DATA FOR ANALYSIS >>
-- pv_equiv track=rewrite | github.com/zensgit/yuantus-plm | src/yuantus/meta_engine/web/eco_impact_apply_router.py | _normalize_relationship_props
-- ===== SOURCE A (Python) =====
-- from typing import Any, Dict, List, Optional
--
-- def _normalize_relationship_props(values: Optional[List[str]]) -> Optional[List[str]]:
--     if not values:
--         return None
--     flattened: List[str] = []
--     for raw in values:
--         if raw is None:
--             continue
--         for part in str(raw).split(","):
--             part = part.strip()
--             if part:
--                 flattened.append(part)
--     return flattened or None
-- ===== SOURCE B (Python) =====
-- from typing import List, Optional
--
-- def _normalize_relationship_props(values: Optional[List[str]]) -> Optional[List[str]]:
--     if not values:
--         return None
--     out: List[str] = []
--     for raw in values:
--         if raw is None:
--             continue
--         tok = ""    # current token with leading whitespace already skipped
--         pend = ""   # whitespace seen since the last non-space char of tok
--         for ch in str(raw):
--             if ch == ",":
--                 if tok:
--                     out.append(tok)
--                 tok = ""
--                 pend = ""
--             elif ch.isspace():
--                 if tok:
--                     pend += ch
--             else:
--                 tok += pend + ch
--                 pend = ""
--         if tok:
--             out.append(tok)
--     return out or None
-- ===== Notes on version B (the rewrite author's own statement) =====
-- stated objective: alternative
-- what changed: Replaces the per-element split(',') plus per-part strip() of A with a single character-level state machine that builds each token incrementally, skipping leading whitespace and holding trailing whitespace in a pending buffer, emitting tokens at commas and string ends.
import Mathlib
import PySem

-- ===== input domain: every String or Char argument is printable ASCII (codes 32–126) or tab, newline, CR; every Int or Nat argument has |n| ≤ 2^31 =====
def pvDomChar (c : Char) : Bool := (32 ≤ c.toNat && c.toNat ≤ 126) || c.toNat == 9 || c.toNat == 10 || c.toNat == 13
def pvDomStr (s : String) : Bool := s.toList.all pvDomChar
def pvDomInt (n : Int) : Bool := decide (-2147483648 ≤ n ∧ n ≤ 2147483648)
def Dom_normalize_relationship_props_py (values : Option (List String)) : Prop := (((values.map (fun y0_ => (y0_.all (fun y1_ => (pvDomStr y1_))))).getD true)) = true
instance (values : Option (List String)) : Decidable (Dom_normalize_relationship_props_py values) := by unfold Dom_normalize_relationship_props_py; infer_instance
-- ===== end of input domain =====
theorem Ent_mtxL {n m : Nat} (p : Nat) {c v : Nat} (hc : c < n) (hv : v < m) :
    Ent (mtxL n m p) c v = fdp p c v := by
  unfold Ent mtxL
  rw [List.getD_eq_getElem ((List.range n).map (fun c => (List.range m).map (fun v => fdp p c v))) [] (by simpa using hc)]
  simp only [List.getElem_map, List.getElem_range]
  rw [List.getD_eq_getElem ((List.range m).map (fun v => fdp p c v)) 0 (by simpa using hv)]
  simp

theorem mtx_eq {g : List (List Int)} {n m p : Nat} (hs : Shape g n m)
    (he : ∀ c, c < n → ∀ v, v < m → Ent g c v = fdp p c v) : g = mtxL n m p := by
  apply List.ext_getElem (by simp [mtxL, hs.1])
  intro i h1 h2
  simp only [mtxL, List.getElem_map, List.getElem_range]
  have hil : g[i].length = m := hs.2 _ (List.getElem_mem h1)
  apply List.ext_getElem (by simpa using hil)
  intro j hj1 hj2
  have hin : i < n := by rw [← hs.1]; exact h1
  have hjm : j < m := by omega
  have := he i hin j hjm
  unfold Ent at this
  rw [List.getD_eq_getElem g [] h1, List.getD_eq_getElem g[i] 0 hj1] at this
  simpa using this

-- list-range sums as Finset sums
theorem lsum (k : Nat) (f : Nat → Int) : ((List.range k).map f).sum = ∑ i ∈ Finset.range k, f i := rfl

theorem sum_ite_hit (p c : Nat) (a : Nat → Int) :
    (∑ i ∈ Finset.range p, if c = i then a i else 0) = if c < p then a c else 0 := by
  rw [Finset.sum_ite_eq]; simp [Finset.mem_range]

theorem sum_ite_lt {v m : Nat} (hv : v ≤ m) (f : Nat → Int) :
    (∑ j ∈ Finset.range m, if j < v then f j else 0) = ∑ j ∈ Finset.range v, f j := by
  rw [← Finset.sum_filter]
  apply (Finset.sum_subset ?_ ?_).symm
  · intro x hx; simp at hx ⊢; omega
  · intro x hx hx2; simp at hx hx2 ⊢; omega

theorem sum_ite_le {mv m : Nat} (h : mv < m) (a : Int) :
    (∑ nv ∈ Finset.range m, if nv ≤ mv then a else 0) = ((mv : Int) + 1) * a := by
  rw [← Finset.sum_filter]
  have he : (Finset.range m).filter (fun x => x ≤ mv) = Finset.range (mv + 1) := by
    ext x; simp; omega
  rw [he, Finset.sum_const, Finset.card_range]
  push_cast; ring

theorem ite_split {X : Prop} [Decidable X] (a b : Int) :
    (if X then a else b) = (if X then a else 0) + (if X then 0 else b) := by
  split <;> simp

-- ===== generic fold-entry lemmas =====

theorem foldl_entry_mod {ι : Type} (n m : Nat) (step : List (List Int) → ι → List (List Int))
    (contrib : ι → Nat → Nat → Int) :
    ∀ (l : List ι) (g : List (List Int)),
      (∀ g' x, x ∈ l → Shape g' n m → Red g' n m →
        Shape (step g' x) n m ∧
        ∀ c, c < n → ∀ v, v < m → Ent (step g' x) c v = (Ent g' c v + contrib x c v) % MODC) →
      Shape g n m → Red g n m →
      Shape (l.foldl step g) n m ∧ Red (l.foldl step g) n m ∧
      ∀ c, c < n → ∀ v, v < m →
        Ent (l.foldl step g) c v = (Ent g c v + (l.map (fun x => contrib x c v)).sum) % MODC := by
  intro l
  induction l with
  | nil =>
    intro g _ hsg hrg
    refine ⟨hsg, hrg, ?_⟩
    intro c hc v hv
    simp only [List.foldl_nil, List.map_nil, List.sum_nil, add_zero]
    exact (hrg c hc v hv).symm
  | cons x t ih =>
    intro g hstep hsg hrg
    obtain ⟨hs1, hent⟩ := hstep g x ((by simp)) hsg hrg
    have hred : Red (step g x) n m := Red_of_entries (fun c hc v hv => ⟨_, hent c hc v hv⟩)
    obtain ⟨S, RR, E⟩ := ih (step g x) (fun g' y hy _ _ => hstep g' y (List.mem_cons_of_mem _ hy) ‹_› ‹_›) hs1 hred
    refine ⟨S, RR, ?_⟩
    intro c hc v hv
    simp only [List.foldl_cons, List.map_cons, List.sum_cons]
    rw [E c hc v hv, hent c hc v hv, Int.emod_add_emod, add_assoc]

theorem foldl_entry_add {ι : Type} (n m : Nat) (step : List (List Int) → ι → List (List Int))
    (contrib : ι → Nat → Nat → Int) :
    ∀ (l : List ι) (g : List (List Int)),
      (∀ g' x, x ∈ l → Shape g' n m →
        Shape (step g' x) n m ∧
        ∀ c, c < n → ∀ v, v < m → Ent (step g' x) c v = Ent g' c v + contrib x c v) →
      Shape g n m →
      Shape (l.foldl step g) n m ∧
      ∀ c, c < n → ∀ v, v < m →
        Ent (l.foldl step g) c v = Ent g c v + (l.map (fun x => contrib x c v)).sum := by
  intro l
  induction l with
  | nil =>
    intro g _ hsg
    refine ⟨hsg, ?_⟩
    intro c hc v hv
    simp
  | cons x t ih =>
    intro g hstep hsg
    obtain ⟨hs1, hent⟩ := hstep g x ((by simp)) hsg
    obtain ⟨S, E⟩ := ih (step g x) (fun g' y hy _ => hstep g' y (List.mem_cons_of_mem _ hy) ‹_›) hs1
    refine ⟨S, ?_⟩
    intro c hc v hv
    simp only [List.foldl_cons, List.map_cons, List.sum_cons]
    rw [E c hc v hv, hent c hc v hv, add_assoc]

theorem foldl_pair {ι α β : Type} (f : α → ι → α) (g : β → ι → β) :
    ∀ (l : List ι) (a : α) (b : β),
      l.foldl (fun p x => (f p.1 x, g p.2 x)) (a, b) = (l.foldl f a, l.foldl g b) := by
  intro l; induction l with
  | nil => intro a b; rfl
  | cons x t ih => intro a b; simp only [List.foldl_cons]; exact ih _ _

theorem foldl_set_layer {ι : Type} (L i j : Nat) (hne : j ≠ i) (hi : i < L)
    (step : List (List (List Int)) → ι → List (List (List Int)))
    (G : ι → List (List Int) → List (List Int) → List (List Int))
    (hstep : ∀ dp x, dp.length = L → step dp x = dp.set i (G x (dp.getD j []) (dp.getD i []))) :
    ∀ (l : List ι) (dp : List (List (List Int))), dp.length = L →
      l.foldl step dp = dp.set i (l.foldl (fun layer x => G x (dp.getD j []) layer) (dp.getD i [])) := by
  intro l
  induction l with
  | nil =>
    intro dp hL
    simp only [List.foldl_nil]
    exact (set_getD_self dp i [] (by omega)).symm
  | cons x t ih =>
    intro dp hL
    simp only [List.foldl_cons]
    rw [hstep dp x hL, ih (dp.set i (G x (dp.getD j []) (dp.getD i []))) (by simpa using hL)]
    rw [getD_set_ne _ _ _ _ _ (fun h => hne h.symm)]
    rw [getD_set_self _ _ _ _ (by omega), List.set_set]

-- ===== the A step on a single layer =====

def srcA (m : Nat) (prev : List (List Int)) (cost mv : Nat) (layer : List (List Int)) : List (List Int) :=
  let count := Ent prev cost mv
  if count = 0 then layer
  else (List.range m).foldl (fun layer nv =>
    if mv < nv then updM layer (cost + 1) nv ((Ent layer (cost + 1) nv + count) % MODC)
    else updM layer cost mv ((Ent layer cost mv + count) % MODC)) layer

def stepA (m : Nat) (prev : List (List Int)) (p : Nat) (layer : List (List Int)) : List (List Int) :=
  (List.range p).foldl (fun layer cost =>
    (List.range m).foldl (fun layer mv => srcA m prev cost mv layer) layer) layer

WHAT YOU NEED TO DO >> From the records above, repeat exactly the lines from the one with "(l : List ι) (a" through the one with "if mv < nv then", both included.

ANSWER FOR THE TASK >>
    ∀ (l : List ι) (a : α) (b : β),
      l.foldl (fun p x => (f p.1 x, g p.2 x)) (a, b) = (l.foldl f a, l.foldl g b) := by
  intro l; induction l with
  | nil => intro a b; rfl
  | cons x t ih => intro a b; simp only [List.foldl_cons]; exact ih _ _

theorem foldl_set_layer {ι : Type} (L i j : Nat) (hne : j ≠ i) (hi : i < L)
    (step : List (List (List Int)) → ι → List (List (List Int)))
    (G : ι → List (List Int) → List (List Int) → List (List Int))
    (hstep : ∀ dp x, dp.length = L → step dp x = dp.set i (G x (dp.getD j []) (dp.getD i []))) :
    ∀ (l : List ι) (dp : List (List (List Int))), dp.length = L →
      l.foldl step dp = dp.set i (l.foldl (fun layer x => G x (dp.getD j []) layer) (dp.getD i [])) := by
  intro l
  induction l with
  | nil =>
    intro dp hL
    simp only [List.foldl_nil]
    exact (set_getD_self dp i [] (by omega)).symm
  | cons x t ih =>
    intro dp hL
    simp only [List.foldl_cons]
    rw [hstep dp x hL, ih (dp.set i (G x (dp.getD j []) (dp.getD i []))) (by simpa using hL)]
    rw [getD_set_ne _ _ _ _ _ (fun h => hne h.symm)]
    rw [getD_set_self _ _ _ _ (by omega), List.set_set]

-- ===== the A step on a single layer =====

def srcA (m : Nat) (prev : List (List Int)) (cost mv : Nat) (layer : List (List Int)) : List (List Int) :=
  let count := Ent prev cost mv
  if count = 0 then layer
  else (List.range m).foldl (fun layer nv =>
    if mv < nv then updM layer (cost + 1) nv ((Ent layer (cost + 1) nv + count) % MODC)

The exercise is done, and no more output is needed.